-- ===== PORT B =====
-- Source B's digit lists: [ord(c) - 48 for c in reversed(x)]
def pvDigits (x : List Char) : List Int := x.reverse.map (fun c => pvOrd c - 48)

-- the loop body of Source B's single pass: divmod(x + y + carry, 10), out.append(str(d)).
-- divmod is ported as (floordiv, mod) — exact, divisor 10 ≠ 0.
def pvStepApp {α : Type} (f : α → Int) (st : Int × List (List Char)) (x : α) : Int × List (List Char) :=
  (PySem.Int.floordiv (f x + st.1) 10, st.2 ++ [PySem.Int.toChars (PySem.Int.mod (f x + st.1) 10)])

-- Source B's _addStrings: pad both digit lists to the same length with zeros, fold once over their
-- zip, then ''.join(reversed(out)) (= reverse and flatten)
def pvAddStringsB (a b : List Char) : List Char :=
  let da := pvDigits a
  let db := pvDigits b
  let k := max da.length db.length
  let da' := da ++ List.replicate (k - da.length) (0 : Int)
  let db' := db ++ List.replicate (k - db.length) (0 : Int)
  let st := (da'.zip db').foldl (pvStepApp (fun xy => xy.1 + xy.2)) ((0 : Int), ([] : List (List Char)))
  let out := if st.1 ≠ 0 then st.2 ++ [PySem.Int.toChars st.1] else st.2
  out.reverse.flatten

-- Source B's while-True loop: the state is the two CURRENT SUBSTRINGS and the position pointer
-- (never index triples); fuel is the same pure totality guard as in port A
def pvGoB (cs : List Char) (n : Int) : Nat → List Char → List Char → Int → Bool
  | 0, _, _, _ => false
  | fuel + 1, s1, s2, pos =>
    let s3 := pvAddStringsB s1 s2
    let s3len : Int := (s3.length : Int)
    if s3len > n - pos then false
    else if PySem.List.slice cs (some pos) (some (pos + s3len)) ≠ s3 then false
    else if pos + s3len = n then true
    else pvGoB cs n fuel s2 s3 (pos + s3len)

def checkSumStringUtil_alt (Str : String) (beg : Int) (len1 : Int) (len2 : Int) : Bool :=
  let cs := Str.toList
  let n : Int := (cs.length : Int)
  let s1 := PySem.List.slice cs (some beg) (some (beg + len1))
  let s2 := PySem.List.slice cs (some (beg + len1)) (some (beg + len1 + len2))
  pvGoB cs n (cs.length + 1) s1 s2 (beg + len1 + len2)

-- ===== PRECONDITION & SPEC =====
-- Pre_ restricts to the natural domain of the backtracking caller (beg ≥ 0, non-negative segment
-- lengths, at least one segment non-empty) plus the region where the segments already overrun the
-- string (immediate False); outside it A's recursion can run forever (RecursionError, e.g.
-- ("11", 0, 0, 0) or ("1", -5, 1, 2)) and B's loop diverges the same way; negative lengths and a
-- negative beg are outside the natural domain (the backtracking caller only passes beg ≥ 0 and
-- non-negative lengths), and on some of them A recurses forever.
def Pre_checkSumStringUtil (Str : String) (beg : Int) (len1 : Int) (len2 : Int) : Prop :=
  (0 ≤ beg ∧ 0 ≤ len1 ∧ 0 ≤ len2 ∧ 1 ≤ len1 + len2) ∨ (Str.toList.length : Int) < beg + len1 + len2
instance (Str : String) (beg : Int) (len1 : Int) (len2 : Int) : Decidable (Pre_checkSumStringUtil Str beg len1 len2) := by unfold Pre_checkSumStringUtil; infer_instance

def pvWitness_checkSumStringUtil : String × Int × Int × Int := ("1123", 0, 1, 1)

def Spec_checkSumStringUtil (Str : String) (beg : Int) (len1 : Int) (len2 : Int) (out : Bool) : Prop := out = checkSumStringUtil_alt Str beg len1 len2
instance (Str : String) (beg : Int) (len1 : Int) (len2 : Int) (out : Bool) : Decidable (Spec_checkSumStringUtil Str beg len1 len2 out) := by unfold Spec_checkSumStringUtil; infer_instance

-- ===== CLAIM (what is proved, stated in full; the proofs are below) =====
def Claim_equal_checkSumStringUtil : Prop := ∀ (Str : String) (beg : Int) (len1 : Int) (len2 : Int), Dom_checkSumStringUtil Str beg len1 len2 → Pre_checkSumStringUtil Str beg len1 len2 → Spec_checkSumStringUtil Str beg len1 len2 (checkSumStringUtil Str beg len1 len2)

-- ===== LEMMAS AND PROOFS =====

-- digit value contributed at reversed position i by string a (0 when i is past a's end)
def pvDig (a : List Char) (i : Int) : Int :=
  if i < (a.length : Int) then pvOrd (PySem.List.pyGetD a.reverse i ' ') - 48 else 0

def pvVal (a b : List Char) (i : Int) : Int := pvDig a i + pvDig b i

-- canonical carry loop: prepend-style fold of the per-position values
def pvStepPre {α : Type} (f : α → Int) (st : Int × List Char) (x : α) : Int × List Char :=
  (PySem.Int.floordiv (f x + st.1) 10, PySem.Int.toChars (PySem.Int.mod (f x + st.1) 10) ++ st.2)

def pvCanon (a b : List Char) : List Char :=
  let st := (PySem.List.pyRange 0 ((max a.length b.length : Nat) : Int) 1).foldl
    (pvStepPre (pvVal a b)) ((0 : Int), ([] : List Char))
  if st.1 ≠ 0 then PySem.Int.toChars st.1 ++ st.2 else st.2

lemma pvDig_rev (x : List Char) (i : Int) (h0 : 0 ≤ i) (h1 : i < (x.length : Int)) :
    pvDig x i = pvOrd (PySem.List.pyGetD x ((x.length : Int) - 1 - i) ' ') - 48 := by
  have h1' : i < ((x.reverse.length : Nat) : Int) := by simpa using h1
  have h2 : ((x.length : Int) - 1 - i).toNat = x.length - 1 - i.toNat := by omega
  rw [pvDig, if_pos h1, PySem.List.pyGetD_eq_getElem _ ' ' h0 h1',
    PySem.List.pyGetD_eq_getElem _ ' ' (by omega) (by omega)]
  simp [List.getElem_reverse, h2]

lemma pvDig_past (x : List Char) (i : Int) (h : (x.length : Int) ≤ i) : pvDig x i = 0 := by
  rw [pvDig, if_neg (by omega)]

◇ ◇ ◇ ◇

What the exercise asks:
In the entries above, locate every line with the word "reversed" and copy it.

Exercise output:
-- Source B's digit lists: [ord(c) - 48 for c in reversed(x)]
-- zip, then ''.join(reversed(out)) (= reverse and flatten)
-- digit value contributed at reversed position i by string a (0 when i is past a's end)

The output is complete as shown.